Since the sequence can be derived by using any
structuring element, it is necessary to estimate the
appropriate primitive that is a really typical
representative of the grains. We employ an idea that
the structuring element yielding the simplest grain
arrangement is the best estimate of the primitive,
similarly to the principle of minimum description
length (MDL). The simple arrangement locates a few
number of large magnifications for the expression of a
large part of the texture image, contrarily to the
arrangement of a large number of small-size
magnifications. We derive the estimate by finding the
structuring element minimizing the integral of 1 −
F(r), where F(r) is the size distribution function with
respect to size r. The function 1 − F(r) is 0 for r = 0
and monotonically increasing, and 1 for the maximum
size required to compose the texture by the
magnification of this size. Consequently, if the
integral of 1−F(r) is minimized as illustrated in Fig. 9,
the sizes of employed magnifications concentrate to
relatively large sizes, and the structuring element in
this case expresses the texture using the largest
possible magnifications. We regard this structuring
element as the estimate of primitive.
We estimate the gray scale structuring element in
two steps: the shape of structuring element is
estimated by the above method in the first step, and
the gray scale value at each pixel in the primitive
estimated in the first step is then estimated. However,
if the above method is applied to the gray scale
estimation, the estimate often has a small number of
high-value pixel and other pixels whose values are
almost zero. This is because the umbra of any object
can be composed by arranging the umbra of one-pixel
structuring element, as illustrated in Fig. 10. This is
absolutely not a desired estimate. Thus we modify the
above method, and minimize 1 − F(1), i. e. the
residual area of XB instead of the above method. In
this case, the composition by this structuring element
and its magnification is the most admissible when the
residual area is the minimum, since the residual region
cannot be composed of even the smallest
magnification.
The exploration of the structuring element can be
performed by the simulated annealing, which iterates a
modification of the structuring element and find the
best estimate minimizing the evaluation function
described in the above [21].
Fig. 9. Function 1 − F(r). Size r is actually discrete for digital
images.(a)Function and its integral. (b) Minimization of the integral.
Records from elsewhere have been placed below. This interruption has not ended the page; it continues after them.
theorem pv_flipFold_getD_not (c : Char) (j : Int) (first : PySem.Dict Int Int) :
    ∀ (third : List (List Int)) (r : List Char) (i : Nat),
      (∀ t ∈ third, 0 ≤ (PySem.List.min? t (fun x => x)).getD 0) →
      (¬ ∃ t ∈ third, pvCond c j first t = true ∧
        (PySem.List.min? t (fun x => x)).getD 0 ≤ (i : Int) ∧
        (i : Int) ≤ (PySem.List.max? t (fun x => x)).getD 0) →
      (pvFlipFold c j first third r).getD i '.' = r.getD i '.' := by
  intro third
  induction third with
  | nil => intro r i _ _; rfl
  | cons t ts ih =>
    intro r i hm h
    unfold pvFlipFold at ih ⊢
    simp only [List.foldl_cons]
    have hts : ¬ ∃ u ∈ ts, pvCond c j first u = true ∧
        (PySem.List.min? u (fun x => x)).getD 0 ≤ (i : Int) ∧
        (i : Int) ≤ (PySem.List.max? u (fun x => x)).getD 0 := by
      intro ⟨u, hu, hc⟩
      exact h ⟨u, List.mem_cons_of_mem _ hu, hc⟩
    rw [ih _ i (fun v hv => hm v (List.mem_cons_of_mem _ hv)) hts]
    split
    · next hcond =>
      rw [pv_flip_getD c r _ _ (hm t List.mem_cons_self) i]
      rw [if_neg ?_]
      intro ⟨hx1, hx2, _⟩
      exact h ⟨t, List.mem_cons_self, hcond, hx1, by omega⟩
    · rfl

-- ---- getElem / getD bridge ----

theorem pv_getD_eq_getElem (l : List Char) (n : Nat) (h : n < l.length) :
    l.getD n '.' = l[n] := by
  simp [List.getD_eq_getElem?_getD, List.getElem?_eq_getElem h]

-- ---- the main step equality ----

theorem pvDirB_eq (c o : Char) (j : Int) (r : List Char) (s : Int) :
    pvDirB c o j r s =
      if (decide (0 ≤ pvScanB r o s 9 (j + s)) && decide (pvScanB r o s 9 (j + s) < 8))
          && (r.getD (pvScanB r o s 9 (j + s)).toNat '.' == c)
      then pvFlipRange c r (min j (pvScanB r o s 9 (j + s)) + 1)
             (max j (pvScanB r o s 9 (j + s)))
      else r := rfl

theorem pv_dirB_length (c o : Char) (j : Int) (r : List Char) (s : Int) :
    (pvDirB c o j r s).length = r.length := by
  rw [pvDirB_eq]
  split
  · exact pv_flip_length c r _ _
  · rfl

theorem pv_step_eq (res : List Char) (h8 : res.length = 8) (c o : Char) (hco : c ≠ o)
    (j : Int) (h0 : 0 ≤ j) (hj : j < 8) :
    pvStepA res c o j = pvStepB res c o j := by
  rw [pvStepA_eq, pvStepB_eq, if_neg (by omega : ¬ j < 0)]
  set r := res.set j.toNat c with hrdef
  have hrlen : r.length = 8 := by rw [hrdef]; simpa using h8
  have hjc : r.getD j.toNat '.' = c := by
    rw [hrdef, pv_getD_set, if_pos ⟨rfl, by omega⟩]
  -- characterizations of the snapshot data
  have hT : ∀ x : Int, (pvTruthyOptInt (PySem.Dict.get? (pvFirst r c) x) = true) ↔
      (0 ≤ x ∧ x < 8 ∧ r.getD x.toNat '.' = c) := by
    intro x
    rw [pv_first_truthy]
    constructor
    · rintro ⟨i, hlt, rfl, hgc⟩
      refine ⟨by omega, by omega, ?_⟩
      rw [Int.toNat_natCast, pv_getD_eq_getElem r i hlt]
      exact hgc
    · rintro ⟨hx0, hx8, hgd⟩
      refine ⟨x.toNat, by omega, by omega, ?_⟩
      rw [← pv_getD_eq_getElem r x.toNat (by omega)]
      exact hgd
  have hmemL : ∀ x : Int, (x ∈ pvSecond r o) ↔
      (0 ≤ x ∧ x < 8 ∧ r.getD x.toNat '.' = o) := by
    intro x
    rw [pv_second_mem]
    constructor
    · rintro ⟨i, hlt, rfl, hgc⟩
      refine ⟨by omega, by omega, ?_⟩
      rw [Int.toNat_natCast, pv_getD_eq_getElem r i hlt]
      exact hgc
    · rintro ⟨hx0, hx8, hgd⟩
      refine ⟨x.toNat, by omega, by omega, ?_⟩
      rw [← pv_getD_eq_getElem r x.toNat (by omega)]
      exact hgd
  have hjo : (j : Int) ∉ pvSecond r o := by
    rw [hmemL]
    rintro ⟨_, _, hh⟩
    exact hco (hjc ▸ hh ▸ rfl)
  -- runs
  obtain ⟨hruns, hcover⟩ := pv_third_runs (pvSecond r o) (pv_second_sorted r o)
  have hm : ∀ t ∈ pvThird (pvSecond r o),
      0 ≤ (PySem.List.min? t (fun x => x)).getD 0 := by
    intro t ht
    obtain ⟨a, b, hab, htr, hmem, _, _⟩ := hruns t ht
    rw [htr, pv_min_pyRange a b hab]
    have := (hmemL a).1 (hmem a (le_refl a) (by omega))
    omega
  -- scans
  obtain ⟨hL1, hL2, hL3, hL4⟩ := pv_scanL r o 9 (j + -1) (by omega) (by omega) (by omega)
  obtain ⟨hR1, hR2, hR3, hR4⟩ := pv_scanR r o 9 (j + 1) (by omega) (by omega) (by omega)
  set L := pvScanB r o (-1) 9 (j + -1) with hLdef
  set R := pvScanB r o 1 9 (j + 1) with hRdef
  -- B, first direction
  have hrL : pvDirB c o j r (-1) =
      if (decide (0 ≤ L) && decide (L < 8)) && (r.getD L.toNat '.' == c)
      then pvFlipRange c r (L + 1) j else r := by
    rw [pvDirB_eq, ← hLdef,
      min_eq_right (by omega : L ≤ j), max_eq_left (by omega : L ≤ j)]
  have hrLgetD : ∀ i : Nat, (pvDirB c o j r (-1)).getD i '.' =
      if (0 ≤ L ∧ r.getD L.toNat '.' = c) ∧ (L + 1 ≤ (i : Int) ∧ (i : Int) < j ∧ i < 8)
      then c else r.getD i '.' := by
    intro i
    rw [hrL]
    split
    · next hg =>
      simp only [Bool.and_eq_true, decide_eq_true_eq, beq_iff_eq] at hg
      rw [pv_flip_getD c r _ _ (by omega) i]
      by_cases hrange : L + 1 ≤ (i : Int) ∧ (i : Int) < j ∧ i < r.length
      · rw [if_pos hrange, if_pos ⟨⟨hg.1.1, hg.2⟩, hrange.1, hrange.2.1, by omega⟩]
      · rw [if_neg hrange, if_neg (by intro hx; exact hrange ⟨hx.2.1, hx.2.2.1, by omega⟩)]
    · next hg =>
      simp only [Bool.and_eq_true, decide_eq_true_eq, beq_iff_eq, not_and] at hg
      rw [if_neg]
      rintro ⟨⟨w1, w2⟩, _⟩
      exact hg ⟨w1, by omega⟩ w2
  have hrLlen : (pvDirB c o j r (-1)).length = 8 := by rw [pv_dirB_length]; exact hrlen
  have hagree : ∀ x : Int, j < x →
      r.getD x.toNat '.' = (pvDirB c o j r (-1)).getD x.toNat '.' := by
    intro x hx
    rw [hrLgetD x.toNat, if_neg]
    rintro ⟨_, _, hlt, _⟩
    omega
  have hscan2 : pvScanB (pvDirB c o j r (-1)) o 1 9 (j + 1) = R := by
    rw [hRdef]
    exact (pv_scanR_congr r (pvDirB c o j r (-1)) o j hagree 9 (j + 1) (by omega)).symm
  -- B, second direction
  have hstepB : ∀ i : Nat, (pvDirB c o j (pvDirB c o j r (-1)) 1).getD i '.' =
      if (R < 8 ∧ r.getD R.toNat '.' = c) ∧ (j + 1 ≤ (i : Int) ∧ (i : Int) < R ∧ i < 8)
      then c else (pvDirB c o j r (-1)).getD i '.' := by
    intro i
    rw [pvDirB_eq, hscan2, min_eq_left (by omega : j ≤ R), max_eq_right (by omega : j ≤ R)]
    have hRread : (pvDirB c o j r (-1)).getD R.toNat '.' = r.getD R.toNat '.' :=
      (hagree R (by omega)).symm
    split
    · next hg =>
      simp only [Bool.and_eq_true, decide_eq_true_eq, beq_iff_eq] at hg
      rw [hRread] at hg
      rw [pv_flip_getD c _ _ _ (by omega) i, hrLlen]
      by_cases hrange : j + 1 ≤ (i : Int) ∧ (i : Int) < R ∧ i < 8
      · rw [if_pos hrange, if_pos ⟨⟨hg.1.2, hg.2⟩, hrange⟩]
      · rw [if_neg hrange, if_neg (by intro hx; exact hrange hx.2)]
    · next hg =>
      simp only [Bool.and_eq_true, decide_eq_true_eq, beq_iff_eq, not_and] at hg
      rw [hRread] at hg
      rw [if_neg]
      rintro ⟨⟨w1, w2⟩, _⟩
      exact hg ⟨by omega, w1⟩ w2
  -- reusable: the right-scan stops exactly at the end of a maximal run starting at j+1
  have hRb : ∀ a b : Int, a = j + 1 → a ≤ b →
      (∀ x : Int, a ≤ x → x ≤ b → x ∈ pvSecond r o) → (b + 1) ∉ pvSecond r o →
      R = b + 1 := by
    intro a b ha hab hmem hnotb
    have hbl := (hmemL b).1 (hmem b (by omega) (le_refl b))
    by_cases h1 : R ≤ b
    · exfalso
      have hRl := (hmemL R).1 (hmem R (by omega) h1)
      rcases hR4 with h | h
      · omega
      · exact h hRl.2.2
    · by_cases h2 : b + 1 < R
      · exfalso
        exact hnotb ((hmemL (b + 1)).2 ⟨by omega, by omega, hR3 (b + 1) (by omega) h2⟩)
      · omega
  -- and the left scan at the start of a maximal run ending at j-1
  have hLa : ∀ a b : Int, b = j - 1 → a ≤ b →
      (∀ x : Int, a ≤ x → x ≤ b → x ∈ pvSecond r o) → (a - 1) ∉ pvSecond r o →
      L = a - 1 := by
    intro a b hb hab hmem hnota
    have hal := (hmemL a).1 (hmem a (le_refl a) (by omega))
    by_cases h1 : a ≤ L
    · exfalso
      have hLl := (hmemL L).1 (hmem L h1 (by omega))
      rcases hL4 with h | h
      · omega
      · exact h hLl.2.2
    · by_cases h2 : L < a - 1
      · exfalso
        exact hnota ((hmemL (a - 1)).2 ⟨by omega, by omega,
          hL3 (a - 1) (by omega) h2⟩)
      · omega
  -- the bridge: A's flipped blocks are exactly B's two flip ranges
  have hbridge : ∀ i : Nat, i < 8 →
      ((∃ t ∈ pvThird (pvSecond r o), pvCond c j (pvFirst r c) t = true ∧
          (PySem.List.min? t (fun x => x)).getD 0 ≤ (i : Int) ∧
          (i : Int) ≤ (PySem.List.max? t (fun x => x)).getD 0) ↔
        (((R < 8 ∧ r.getD R.toNat '.' = c) ∧ (j + 1 ≤ (i : Int) ∧ (i : Int) < R)) ∨
         ((0 ≤ L ∧ r.getD L.toNat '.' = c) ∧ (L + 1 ≤ (i : Int) ∧ (i : Int) < j)))) := by
    intro i hi8
    constructor
    · rintro ⟨t, ht, hcond, hi1, hi2⟩
      obtain ⟨a, b, hab, htr, hmem, hnota, hnotb⟩ := hruns t ht
      rw [htr, pv_min_pyRange a b hab] at hi1
      rw [htr, pv_max_pyRange a b hab] at hi2
      rw [show pvCond c j (pvFirst r c) t =
          ((j == (PySem.List.min? t (fun x => x)).getD 0 - 1 ||
            j == (PySem.List.max? t (fun x => x)).getD 0 + 1)
            && pvTruthyOptInt (PySem.Dict.get? (pvFirst r c)
                ((PySem.List.min? t (fun x => x)).getD 0 - 1))
            && pvTruthyOptInt (PySem.Dict.get? (pvFirst r c)
                ((PySem.List.max? t (fun x => x)).getD 0 + 1))) from rfl,
        htr, pv_min_pyRange a b hab, pv_max_pyRange a b hab] at hcond
      simp only [Bool.and_eq_true, Bool.or_eq_true, beq_iff_eq] at hcond
      obtain ⟨⟨hadj, hTa⟩, hTb⟩ := hcond
      rw [hT] at hTa hTb
      rcases hadj with hja | hjb
      · -- a = j + 1 : right-hand run
        have hRb' := hRb a b (by omega) hab hmem hnotb
        left
        refine ⟨⟨by omega, ?_⟩, by omega, by omega⟩
        rw [show R = b + 1 from hRb']
        exact hTb.2.2
      · -- b = j - 1 : left-hand run
        have hLa' := hLa a b (by omega) hab hmem hnota
        right
        refine ⟨⟨by omega, ?_⟩, by omega, by omega⟩
        rw [show L = a - 1 from hLa']
        exact hTa.2.2
    · rintro (⟨⟨hR8, hRc⟩, hi1, hi2⟩ | ⟨⟨hL0, hLc⟩, hi1, hi2⟩)
      · -- right flip: the run [j+1, R-1]
        have hj1 : (j + 1 : Int) ∈ pvSecond r o :=
          (hmemL (j + 1)).2 ⟨by omega, by omega, hR3 (j + 1) (le_refl _) (by omega)⟩
        obtain ⟨t, ht, hj1t⟩ := hcover (j + 1) hj1
        obtain ⟨a, b, hab, htr, hmem, hnota, hnotb⟩ := hruns t ht
        rw [htr, PySem.List.mem_pyRange_one] at hj1t
        have haj : a = j + 1 := by
          by_contra hne
          have hjin : (j : Int) ∈ pvSecond r o := hmem j (by omega) (by omega)
          exact hjo hjin
        have hRb' := hRb a b haj (by omega) hmem hnotb
        refine ⟨t, ht, ?_, ?_, ?_⟩
        · rw [show pvCond c j (pvFirst r c) t =
              ((j == (PySem.List.min? t (fun x => x)).getD 0 - 1 ||
                j == (PySem.List.max? t (fun x => x)).getD 0 + 1)
                && pvTruthyOptInt (PySem.Dict.get? (pvFirst r c)
                    ((PySem.List.min? t (fun x => x)).getD 0 - 1))
                && pvTruthyOptInt (PySem.Dict.get? (pvFirst r c)
                    ((PySem.List.max? t (fun x => x)).getD 0 + 1))) from rfl,
            htr, pv_min_pyRange a b hab, pv_max_pyRange a b hab]
          simp only [Bool.and_eq_true, Bool.or_eq_true, beq_iff_eq]
          refine ⟨⟨Or.inl (by omega), ?_⟩, ?_⟩
          · rw [hT]
            exact ⟨by omega, by omega, by rw [show a - 1 = j by omega]; exact hjc⟩
          · rw [hT]
            exact ⟨by omega, by omega, by rw [show b + 1 = R by omega]; exact hRc⟩
        · rw [htr, pv_min_pyRange a b hab]; omega
        · rw [htr, pv_max_pyRange a b hab]; omega
      · -- left flip: the run [L+1, j-1]
        have hjm1 : (j - 1 : Int) ∈ pvSecond r o :=
          (hmemL (j - 1)).2 ⟨by omega, by omega, hL3 (j - 1) (by omega) (by omega)⟩
        obtain ⟨t, ht, hjt⟩ := hcover (j - 1) hjm1
        obtain ⟨a, b, hab, htr, hmem, hnota, hnotb⟩ := hruns t ht
        rw [htr, PySem.List.mem_pyRange_one] at hjt
        have hbj : b = j - 1 := by
          by_contra hne
          have hjin : (j : Int) ∈ pvSecond r o := hmem j (by omega) (by omega)
          exact hjo hjin
        have hLa' := hLa a b hbj (by omega) hmem hnota
        refine ⟨t, ht, ?_, ?_, ?_⟩
        · rw [show pvCond c j (pvFirst r c) t =
              ((j == (PySem.List.min? t (fun x => x)).getD 0 - 1 ||
                j == (PySem.List.max? t (fun x => x)).getD 0 + 1)
                && pvTruthyOptInt (PySem.Dict.get? (pvFirst r c)
                    ((PySem.List.min? t (fun x => x)).getD 0 - 1))
                && pvTruthyOptInt (PySem.Dict.get? (pvFirst r c)
                    ((PySem.List.max? t (fun x => x)).getD 0 + 1))) from rfl,
            htr, pv_min_pyRange a b hab, pv_max_pyRange a b hab]
          simp only [Bool.and_eq_true, Bool.or_eq_true, beq_iff_eq]
          refine ⟨⟨Or.inr (by omega), ?_⟩, ?_⟩
          · rw [hT]
            exact ⟨by omega, by omega, by rw [show a - 1 = L by omega]; exact hLc⟩
          · rw [hT]
            exact ⟨by omega, by omega, by rw [show b + 1 = j by omega]; exact hjc⟩
        · rw [htr, pv_min_pyRange a b hab]; omega
        · rw [htr, pv_max_pyRange a b hab]; omega
  -- pointwise equality
  apply List.ext_getElem
  · rw [pv_flipFold_length, pv_dirB_length, pv_dirB_length]
  · intro i h1 h2
    have hi8 : i < 8 := by
      rw [pv_flipFold_length, hrlen] at h1
      exact h1
    rw [← pv_getD_eq_getElem _ i h1, ← pv_getD_eq_getElem _ i h2]
    rw [hstepB i, hrLgetD i]
    by_cases hD : ∃ t ∈ pvThird (pvSecond r o), pvCond c j (pvFirst r c) t = true ∧
        (PySem.List.min? t (fun x => x)).getD 0 ≤ (i : Int) ∧
        (i : Int) ≤ (PySem.List.max? t (fun x => x)).getD 0
    · rw [pv_flipFold_getD_of c j (pvFirst r c) _ r i hm (by omega) hD]
      rcases (hbridge i hi8).1 hD with ⟨hc1, hc2⟩ | ⟨hc1, hc2⟩
      · rw [if_pos ⟨hc1, hc2.1, hc2.2, hi8⟩]
      · by_cases hCR : (R < 8 ∧ r.getD R.toNat '.' = c) ∧
            (j + 1 ≤ (i : Int) ∧ (i : Int) < R ∧ i < 8)
        · rw [if_pos hCR]
        · rw [if_neg hCR, if_pos ⟨hc1, hc2.1, hc2.2, hi8⟩]
    · rw [pv_flipFold_getD_not c j (pvFirst r c) _ r i hm hD]
      have hnot : ¬ ((((R < 8 ∧ r.getD R.toNat '.' = c) ∧
            (j + 1 ≤ (i : Int) ∧ (i : Int) < R)) ∨
          ((0 ≤ L ∧ r.getD L.toNat '.' = c) ∧ (L + 1 ≤ (i : Int) ∧ (i : Int) < j)))) :=
        fun h => hD ((hbridge i hi8).2 h)
      have hnCR : ¬ ((R < 8 ∧ r.getD R.toNat '.' = c) ∧
          (j + 1 ≤ (i : Int) ∧ (i : Int) < R ∧ i < 8)) :=
        fun h => hnot (Or.inl ⟨h.1, h.2.1, h.2.2.1⟩)
      have hnCL : ¬ ((0 ≤ L ∧ r.getD L.toNat '.' = c) ∧
          (L + 1 ≤ (i : Int) ∧ (i : Int) < j ∧ i < 8)) :=
        fun h => hnot (Or.inr ⟨h.1, h.2.1, h.2.2.1⟩)
      rw [if_neg hnCR, if_neg hnCL]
Fig. 10. Any object can be composed by arranging one-pixel
structuring element.
4.2.2. Experimental results: Figures 11 and 12
show the example experimental results of noise
removal using the estimated primitives as the
structuring elements. All images contains 64×64 8-bit
gray scale pixels. In each example, the gray scale
primitive shown in (b) is estimated for the example
image (a). Each small square in (b) corresponds to one
pixel in the primitive, and the shape is expressed by
the arrangement of white squares. The primitive is
explored from connected figures of nine pixels within
5 × 5-pixel square. The gray scale value is explored by
setting the initial pixel value to 50 and modifying the
value in the range of 0 to 100.
The opening using the primitive (b) as the
structuring element is performed on the corrupted
image (c). This image is generated by adding a
uniformly distributed random value, which is in the
range between 0 and 255, to 1000 randomly selected
pixels of an image extracted from an image which is a
different realization of the same texture as (a).
Opening eliminates brighter peaks of small extent, so
that this kind of noise is employed for this experiment.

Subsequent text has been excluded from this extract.